lemma getD_idx (d : PySem.Dict Int Int) (hnd : d.keys.Nodup) (j : Nat) (h : j < d.items.length) :
    d.getD (d.items[j].1) 0 = d.items[j].2 := by
  have hmem : (d.items[j].1, d.items[j].2) ∈ d.items := by
    have hm : d.items[j] ∈ d.items := List.getElem_mem h
    simp only [Prod.mk.eta]
    exact hm
  exact PySem.Dict.getD_of_mem_items d hmem hnd 0

lemma map_getD_keys (d : PySem.Dict Int Int) (hnd : d.keys.Nodup) :
    d.keys.map (fun k => d.getD k 0) = d.values := by
  rw [dict_keys_eq, dict_values_eq, List.map_map]
  refine List.map_congr_left ?_
  intro p hp
  have hmem : (p.1, p.2) ∈ d.items := by simpa using hp
  exact PySem.Dict.getD_of_mem_items d hmem hnd 0

lemma modify_at (d : PySem.Dict Int Int) (hnd : d.keys.Nodup) (j : Nat)
    (h : j < d.items.length) (c : Int) :
    (d.modify (d.items[j].1) 0 (fun v => v + c)).items =
      d.items.set j (d.items[j].1, d.items[j].2 + c) := by
  have hmod : d.modify (d.items[j].1) 0 (fun v => v + c) =
      d.insert (d.items[j].1) (d.items[j].2 + c) := by
    show d.insert _ ((fun v => v + c) (d.getD (d.items[j].1) 0)) = _
    rw [getD_idx d hnd j h]
  rw [hmod]
  have hk : d.items[j].1 ∈ d.keys := by
    rw [dict_keys_eq]
    exact List.mem_map_of_mem (List.getElem_mem h)
  have hcont : d.contains (d.items[j].1) = true :=
    (PySem.Dict.contains_iff_mem_keys d _).mpr hk
  rw [PySem.Dict.items_insert_of_contains d _ hcont]
  apply List.ext_getElem
  · simp
  · intro i hi1 hi2
    have hi : i < d.items.length := by simpa using hi1
    rw [List.getElem_map]
    by_cases hij : i = j
    · subst hij
      rw [List.getElem_set_self]
      simp
    · have hter : d.items[i].1 ≠ d.items[j].1 := by
        intro he
        have hkeys : d.keys[i]'(by simpa [dict_keys_eq] using hi) =
            d.keys[j]'(by simpa [dict_keys_eq] using h) := by
          simp only [dict_keys_eq, List.getElem_map]
          exact he
        exact hij (hnd.getElem_inj_iff.mp hkeys)
      rw [List.getElem_set_ne (fun he => hij he.symm)]
      simp [hter]

-- head of the sorted pool is the first minimal-load till, and is what A's min? picks
lemma head_facts (d : PySem.Dict Int Int) (hnd : d.keys.Nodup) (p : Int × Int)
    (tail : List (Int × Int))
    (hperm : (p :: tail).Perm (enum2 d.values 0))
    (hsort : (p :: tail).Pairwise (fun a b => lexLtB a b = true)) :
    ∃ j : Nat, ∃ _ : j < d.items.length,
      p = (d.items[j].2, (j : Int)) ∧
      PySem.List.min? d.keys (fun k => d.getD k 0) = some (d.items[j].1) := by
  have hlen : d.values.length = d.items.length := by simp [dict_values_eq]
  have hpmem : p ∈ enum2 d.values 0 := hperm.mem_iff.mp (by simp)
  rcases enum2_mem.mp hpmem with ⟨j, hj, hp⟩
  have hall : ∀ y ∈ enum2 d.values 0, y = p ∨ lexLtB p y = true := by
    intro y hy
    have : y ∈ p :: tail := hperm.mem_iff.mpr hy
    rcases List.mem_cons.mp this with rfl | hmem
    · exact Or.inl rfl
    · exact Or.inr ((List.pairwise_cons.mp hsort).1 y hmem)
  have hle : ∀ i (hi : i < d.values.length), d.values[j] ≤ d.values[i] := by
    intro i hi
    rcases hall (d.values[i], (i : Int)) (enum2_mem.mpr ⟨i, hi, by simp⟩) with he | hlt
    · rw [hp, Prod.mk.injEq] at he
      omega
    · rw [hp, lexLt_iff] at hlt
      simp at hlt
      omega
  have hst : ∀ i (hi : i < d.values.length), i < j → d.values[j] < d.values[i] := by
    intro i hi hij
    rcases hall (d.values[i], (i : Int)) (enum2_mem.mpr ⟨i, hi, by simp⟩) with he | hlt
    · rw [hp, Prod.mk.injEq] at he
      omega
    · rw [hp, lexLt_iff] at hlt
      simp at hlt
      omega
  have hjlen : j < d.items.length := by omega
  have hkeyslen : d.keys.length = d.items.length := by simp [dict_keys_eq]
  have hgetd : ∀ i (hi : i < d.keys.length),
      d.getD (d.keys[i]) 0 = d.values[i]'(by omega) := by
    intro i hi
    have hii : i < d.items.length := by omega
    have h1 : d.keys[i] = d.items[i].1 := by simp [dict_keys_eq]
    have h2 : d.values[i]'(by omega) = d.items[i].2 := by simp [dict_values_eq]
    rw [h1, h2]
    exact getD_idx d hnd i hii
  have hmin : PySem.List.min? d.keys (fun k => d.getD k 0) = some (d.keys[j]'(by omega)) := by
    refine min?_first (fun k => d.getD k 0) d.keys j (by omega) ?_ ?_
    · intro i hi
      show d.getD (d.keys[j]'(by omega)) 0 ≤ d.getD (d.keys[i]'hi) 0
      rw [hgetd j (by omega), hgetd i hi]
      exact hle i (by omega)
    · intro i hi hij
      show d.getD (d.keys[j]'(by omega)) 0 < d.getD (d.keys[i]'hi) 0
      rw [hgetd j (by omega), hgetd i hi]
      exact hst i (by omega) hij
  refine ⟨j, hjlen, ?_, ?_⟩
  · rw [hp]
    have : d.values[j] = d.items[j].2 := by simp [dict_values_eq]
    rw [this]
    simp
  · rw [hmin]
    congr 1
    simp [dict_keys_eq]

-- the main simulation: A's recursion on (customers, d) equals B's loop on any
-- lex-sorted pool holding the same multiset of (load, index) pairs
lemma pvMain (cs : List Int) : ∀ (n : Int) (d : PySem.Dict Int Int) (pool : List (Int × Int)),
    d.keys.Nodup → d.items ≠ [] →
    pool.Perm (enum2 d.values 0) →
    pool.Pairwise (fun a b => lexLtB a b = true) →
    queue_time_recursive cs n (some d.items) = pvRun cs pool := by
  induction cs with
  | nil =>
    intro n d pool hnd hne hperm hsort
    have hvne : d.values ≠ [] := by simpa [dict_values_eq] using hne
    have hpoolne : pool ≠ [] := by
      intro h
      rw [h] at hperm
      have := hperm.symm.eq_nil
      cases hv : d.values with
      | nil => exact hvne hv
      | cons a t => rw [hv] at this; simp [enum2] at this
    -- A side
    have hkne : d.keys ≠ [] := by simpa [dict_keys_eq] using hne
    rcases hA : PySem.List.max? d.keys (fun k => d.getD k 0) with _ | k
    · exact absurd ((PySem.List.max?_eq_none_iff _ _).mp hA) hkne
    have hkmem : k ∈ d.keys := PySem.List.max?_mem hA
    have hkdom : ∀ y ∈ d.keys, d.getD y 0 ≤ d.getD k 0 := PySem.List.max?_isMax hA
    have haval : d.getD k 0 ∈ d.values := by
      rw [← map_getD_keys d hnd]
      exact List.mem_map_of_mem hkmem
    have hadom : ∀ v ∈ d.values, v ≤ d.getD k 0 := by
      intro v hv
      rw [← map_getD_keys d hnd] at hv
      rcases List.mem_map.mp hv with ⟨k', hk', rfl⟩
      exact hkdom k' hk'
    -- B side
    rcases max2?_spec pool hpoolne with ⟨m, hB, hmmem, hmdom⟩
    have hbval : m.1 ∈ d.values := by
      have : m ∈ enum2 d.values 0 := hperm.mem_iff.mp hmmem
      rw [← enum2_map_fst d.values 0]
      exact List.mem_map_of_mem this
    have hbdom : ∀ v ∈ d.values, v ≤ m.1 := by
      intro v hv
      rw [← enum2_map_fst d.values 0] at hv
      rcases List.mem_map.mp hv with ⟨y, hy, rfl⟩
      exact hmdom y (hperm.mem_iff.mpr hy)
    have heq : d.getD k 0 = m.1 :=
      le_antisymm (hbdom _ haval) (hadom _ hbval)
    show queue_time_recursive [] n (some d.items) = pvRun [] pool
    simp only [queue_time_recursive, pvRun, List.foldl_nil]
    rw [dict_mk_items, hA, hB]
    exact heq
  | cons c rest ih =>
    intro n d pool hnd hne hperm hsort
    cases pool with
    | nil =>
      exfalso
      have := hperm.symm.eq_nil
      have hvne : d.values ≠ [] := by simpa [dict_values_eq] using hne
      cases hv : d.values with
      | nil => exact hvne hv
      | cons a t => rw [hv] at this; simp [enum2] at this
    | cons p tail =>
    rcases head_facts d hnd p tail hperm hsort with ⟨j, hj, hp, hmin⟩
    -- A's step
    have hsz : ¬ (PySem.Dict.size (PySem.Dict.mk d.items) = 0) := by
      rw [dict_mk_items]
      simp only [PySem.Dict.size]
      intro h
      exact hne (List.length_eq_zero_iff.mp h)
    have hAstep : queue_time_recursive (c :: rest) n (some d.items) =
        queue_time_recursive rest n
          (some ((d.modify (d.items[j].1) 0 (fun v => v + c)).items)) := by
      simp only [queue_time_recursive]
      rw [dict_mk_items] at hsz ⊢
      rw [if_neg hsz, hmin]
    -- structure of the modified dict
    set d' := d.modify (d.items[j].1) 0 (fun v => v + c) with hd'
    have hitems' : d'.items = d.items.set j (d.items[j].1, d.items[j].2 + c) :=
      modify_at d hnd j hj c
    have hkeys' : d'.keys = d.keys := by
      rw [dict_keys_eq, hitems', List.map_set]
      show (d.items.map Prod.fst).set j (d.items[j].1) = d.keys
      rw [dict_keys_eq]
      have hjk : j < (d.items.map Prod.fst).length := by simpa using hj
      have hgj : d.items[j].1 = (d.items.map Prod.fst)[j]'hjk := by simp
      rw [hgj]
      exact List.set_getElem_self hjk
    have hvals' : d'.values = d.values.set j (d.items[j].2 + c) := by
      rw [dict_values_eq, hitems', List.map_set, dict_values_eq]
    have hne' : d'.items ≠ [] := by
      rw [hitems']
      intro h
      have hlen := congrArg List.length h
      rw [List.length_set] at hlen
      simp only [List.length_nil] at hlen
      omega
    -- the new pool
    have hjv : j < d.values.length := by simpa [dict_values_eq] using hj
    set x : Int × Int := (p.1 + c, p.2) with hx
    have hLj : (enum2 d.values 0)[j]'(by rw [enum2_length]; exact hjv) = p := by
      rw [enum2_getElem d.values 0 j hjv, hp]
      have : d.values[j] = d.items[j].2 := by simp [dict_values_eq]
      rw [this]
      simp
    have henum' : enum2 d'.values 0 = (enum2 d.values 0).set j x := by
      rw [hvals', enum2_set d.values 0 j _ hjv, hx, hp]
      simp
    have hjL : j < (enum2 d.values 0).length := by rw [enum2_length]; exact hjv
    have hsplit : enum2 d.values 0 =
        (enum2 d.values 0).take j ++ p :: (enum2 d.values 0).drop (j + 1) := by
      conv_lhs => rw [← List.take_append_drop j (enum2 d.values 0)]
      rw [List.drop_eq_getElem_cons hjL, hLj]
    have hsetTD : (enum2 d.values 0).set j x =
        (enum2 d.values 0).take j ++ x :: (enum2 d.values 0).drop (j + 1) :=
      List.set_eq_take_cons_drop x hjL
    have htail : tail.Perm ((enum2 d.values 0).take j ++ (enum2 d.values 0).drop (j + 1)) := by
      have hmid : (enum2 d.values 0).Perm
          (p :: ((enum2 d.values 0).take j ++ (enum2 d.values 0).drop (j + 1))) := by
        conv_lhs => rw [hsplit]
        exact List.perm_middle
      exact (hperm.trans hmid).cons_inv
    have hperm' : (PySem.List.insertBy lexLtB x tail).Perm (enum2 d'.values 0) := by
      refine (insertBy_perm lexLtB x tail).trans ?_
      rw [henum', hsetTD]
      exact ((htail.cons x).trans List.perm_middle.symm)
    -- distinct snd components
    have hndsnd : ((p :: tail).map Prod.snd).Nodup := by
      have hL : ((enum2 d.values 0).map Prod.snd).Nodup := by
        have hpw := (enum2_snd_lt d.values 0).imp (fun h => ne_of_lt h)
        exact List.pairwise_map.mpr hpw
      exact ((hperm.map Prod.snd).nodup_iff).mpr hL
    have hsort' : (PySem.List.insertBy lexLtB x tail).Pairwise
        (fun a b => lexLtB a b = true) := by
      refine insertBy_pairwise x tail (List.pairwise_cons.mp hsort).2 ?_
      intro y hy
      refine lexLt_conn ?_
      have hpnot : p.2 ∉ tail.map Prod.snd := (List.nodup_cons.mp (by simpa using hndsnd)).1
      intro he
      exact hpnot (by rw [hx] at he; rw [he]; exact List.mem_map_of_mem hy)
    have hBstep : pvRun (c :: rest) (p :: tail) = pvRun rest (PySem.List.insertBy lexLtB x tail) := rfl
    rw [hAstep, hBstep]
    exact ih n d' (PySem.List.insertBy lexLtB x tail) (hkeys' ▸ hnd) hne' hperm' hsort'
-- pv_equiv track=rewrite | github.com/val3rkq/trace-riscv-excel-gen | parser.py | replace_char_inside_braces
-- ===== SOURCE A (Python) =====
-- def replace_char_inside_braces(text: str, replacing_char: str, replaced_char: str) -> str:
--     depth: int = 0
--     result = []
--     for char in text:
--         if char == "{":
--             depth += 1
--         elif char == "}":
--             depth -= 1
--         if depth > 0 and char == replacing_char:
--             result.append(replaced_char)
--         else:
--             result.append(char)
--     return "".join(result)
-- ===== SOURCE B (Python) =====
-- def _prefix_depths(text):
--     """Running brace depth AFTER each character of text."""
--     total = 0
--     depths = []
--     for c in text:
--         if c == "{":
--             total += 1
--         elif c == "}":
--             total -= 1
--         depths.append(total)
--     return depths
--
--
-- def replace_char_inside_braces(text: str, replacing_char: str, replaced_char: str) -> str:
--     depths = _prefix_depths(text)
--     return "".join(
--         replaced_char if d > 0 and c == replacing_char else c
--         for c, d in zip(text, depths)
--     )
-- ===== Notes on version B (the rewrite author's own statement) =====
-- stated objective: alternative
-- what changed: A's single interleaved loop (depth update + conditional emission in one pass) is split into a prefix-depth table pass followed by a zip-based emission pass.
import Mathlib
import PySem

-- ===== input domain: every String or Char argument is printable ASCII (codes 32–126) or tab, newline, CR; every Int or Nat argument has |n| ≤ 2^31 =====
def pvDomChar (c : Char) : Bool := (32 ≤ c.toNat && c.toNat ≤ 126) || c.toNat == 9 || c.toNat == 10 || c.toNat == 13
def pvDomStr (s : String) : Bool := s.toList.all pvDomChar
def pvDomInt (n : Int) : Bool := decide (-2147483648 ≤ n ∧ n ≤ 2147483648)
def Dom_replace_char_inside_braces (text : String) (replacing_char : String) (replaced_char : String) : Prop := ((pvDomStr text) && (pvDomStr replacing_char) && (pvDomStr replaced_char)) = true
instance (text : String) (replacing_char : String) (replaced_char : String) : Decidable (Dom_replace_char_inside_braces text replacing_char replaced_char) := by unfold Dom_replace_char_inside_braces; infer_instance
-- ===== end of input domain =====

-- B splits A's single interleaved loop into a prefix-depth table pass plus a zip-based emission pass (objective: alternative decomposition, same behaviour).

-- ===== PORT A =====
-- the single loop: update depth, then conditionally emit replaced_char (as a string) or the char
def replace_char_inside_braces (text : String) (replacing_char : String) (replaced_char : String) : String :=
  String.mk ((text.toList.foldl (fun (st : Int × List Char) c =>
      let d : Int := if c = '{' then st.1 + 1 else if c = '}' then st.1 - 1 else st.1
      (d, st.2 ++ (if 0 < d ∧ String.mk [c] = replacing_char then replaced_char.toList else [c])))
    ((0 : Int), ([] : List Char))).2)

-- ===== PORT B =====
-- pass 1: running brace depth AFTER each character (Source B's _prefix_depths)
def pvPrefixDepths (cs : List Char) : List Int :=
  (cs.foldl (fun (st : Int × List Int) c =>
      let t : Int := if c = '{' then st.1 + 1 else if c = '}' then st.1 - 1 else st.1
      (t, st.2 ++ [t]))
    ((0 : Int), ([] : List Int))).2

-- pass 2: zip text with its depth table and emit
def replace_char_inside_braces_alt (text : String) (replacing_char : String) (replaced_char : String) : String :=
  String.mk ((text.toList.zip (pvPrefixDepths text.toList)).flatMap
    (fun p => if 0 < p.2 ∧ String.mk [p.1] = replacing_char then replaced_char.toList else [p.1]))

-- ===== PRECONDITION & SPEC =====
def Spec_replace_char_inside_braces (text : String) (replacing_char : String) (replaced_char : String) (out : String) : Prop := out = replace_char_inside_braces_alt text replacing_char replaced_char
instance (text : String) (replacing_char : String) (replaced_char : String) (out : String) : Decidable (Spec_replace_char_inside_braces text replacing_char replaced_char out) := by unfold Spec_replace_char_inside_braces; infer_instance

-- ===== CLAIM (what is proved, stated in full; the proofs are below) =====
def Claim_equal_replace_char_inside_braces : Prop := ∀ (text : String) (replacing_char : String) (replaced_char : String), Dom_replace_char_inside_braces text replacing_char replaced_char → Spec_replace_char_inside_braces text replacing_char replaced_char (replace_char_inside_braces text replacing_char replaced_char)

-- ===== LEMMAS AND PROOFS =====

-- common recursive characterisation of the emitted character list, starting at depth d
def pvGo (rc rp : String) : List Char → Int → List Char
  | [], _ => []
  | c :: cs, d =>
    let d' : Int := if c = '{' then d + 1 else if c = '}' then d - 1 else d
    (if 0 < d' ∧ String.mk [c] = rc then rp.toList else [c]) ++ pvGo rc rp cs d'

-- recursive characterisation of the prefix-depth table starting from total t
def pvSums : List Char → Int → List Int
  | [], _ => []
  | c :: cs, t =>
    let t' : Int := if c = '{' then t + 1 else if c = '}' then t - 1 else t
    t' :: pvSums cs t'

theorem pvFoldA_eq (rc rp : String) (cs : List Char) : ∀ (d : Int) (acc : List Char),
    (cs.foldl (fun (st : Int × List Char) c =>
        let d : Int := if c = '{' then st.1 + 1 else if c = '}' then st.1 - 1 else st.1
        (d, st.2 ++ (if 0 < d ∧ String.mk [c] = rc then rp.toList else [c]))) (d, acc)).2
      = acc ++ pvGo rc rp cs d := by
  induction cs with
  | nil => intro d acc; simp [pvGo]
  | cons c cs ih => intro d acc; simp [pvGo, ih, List.append_assoc]

theorem pvFoldP_eq (cs : List Char) : ∀ (t : Int) (out : List Int),
    (cs.foldl (fun (st : Int × List Int) c =>
        let t : Int := if c = '{' then st.1 + 1 else if c = '}' then st.1 - 1 else st.1
        (t, st.2 ++ [t])) (t, out)).2
      = out ++ pvSums cs t := by
  induction cs with
  | nil => intro t out; simp [pvSums]
  | cons c cs ih => intro t out; simp [pvSums, ih, List.append_assoc]

theorem pvZip_eq (rc rp : String) (cs : List Char) : ∀ (d : Int),
    (cs.zip (pvSums cs d)).flatMap
        (fun p => if 0 < p.2 ∧ String.mk [p.1] = rc then rp.toList else [p.1])
      = pvGo rc rp cs d := by
  induction cs with
  | nil => intro d; simp [pvSums, pvGo]
  | cons c cs ih => intro d; simp [pvSums, pvGo, ih]

-- ===== VERDICT (by name: the statement is the Claim_ definition above) =====
theorem replace_char_inside_braces_spec : Claim_equal_replace_char_inside_braces := by
  intro text rc rp _
  unfold Spec_replace_char_inside_braces replace_char_inside_braces replace_char_inside_braces_alt pvPrefixDepths
  rw [pvFoldA_eq, pvFoldP_eq]
  simp only [List.nil_append]
  rw [pvZip_eq]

##############################

Task brief: Within the entries above, how many lines contain the word "hkmem"? State the number only.

Response to this exercise: 2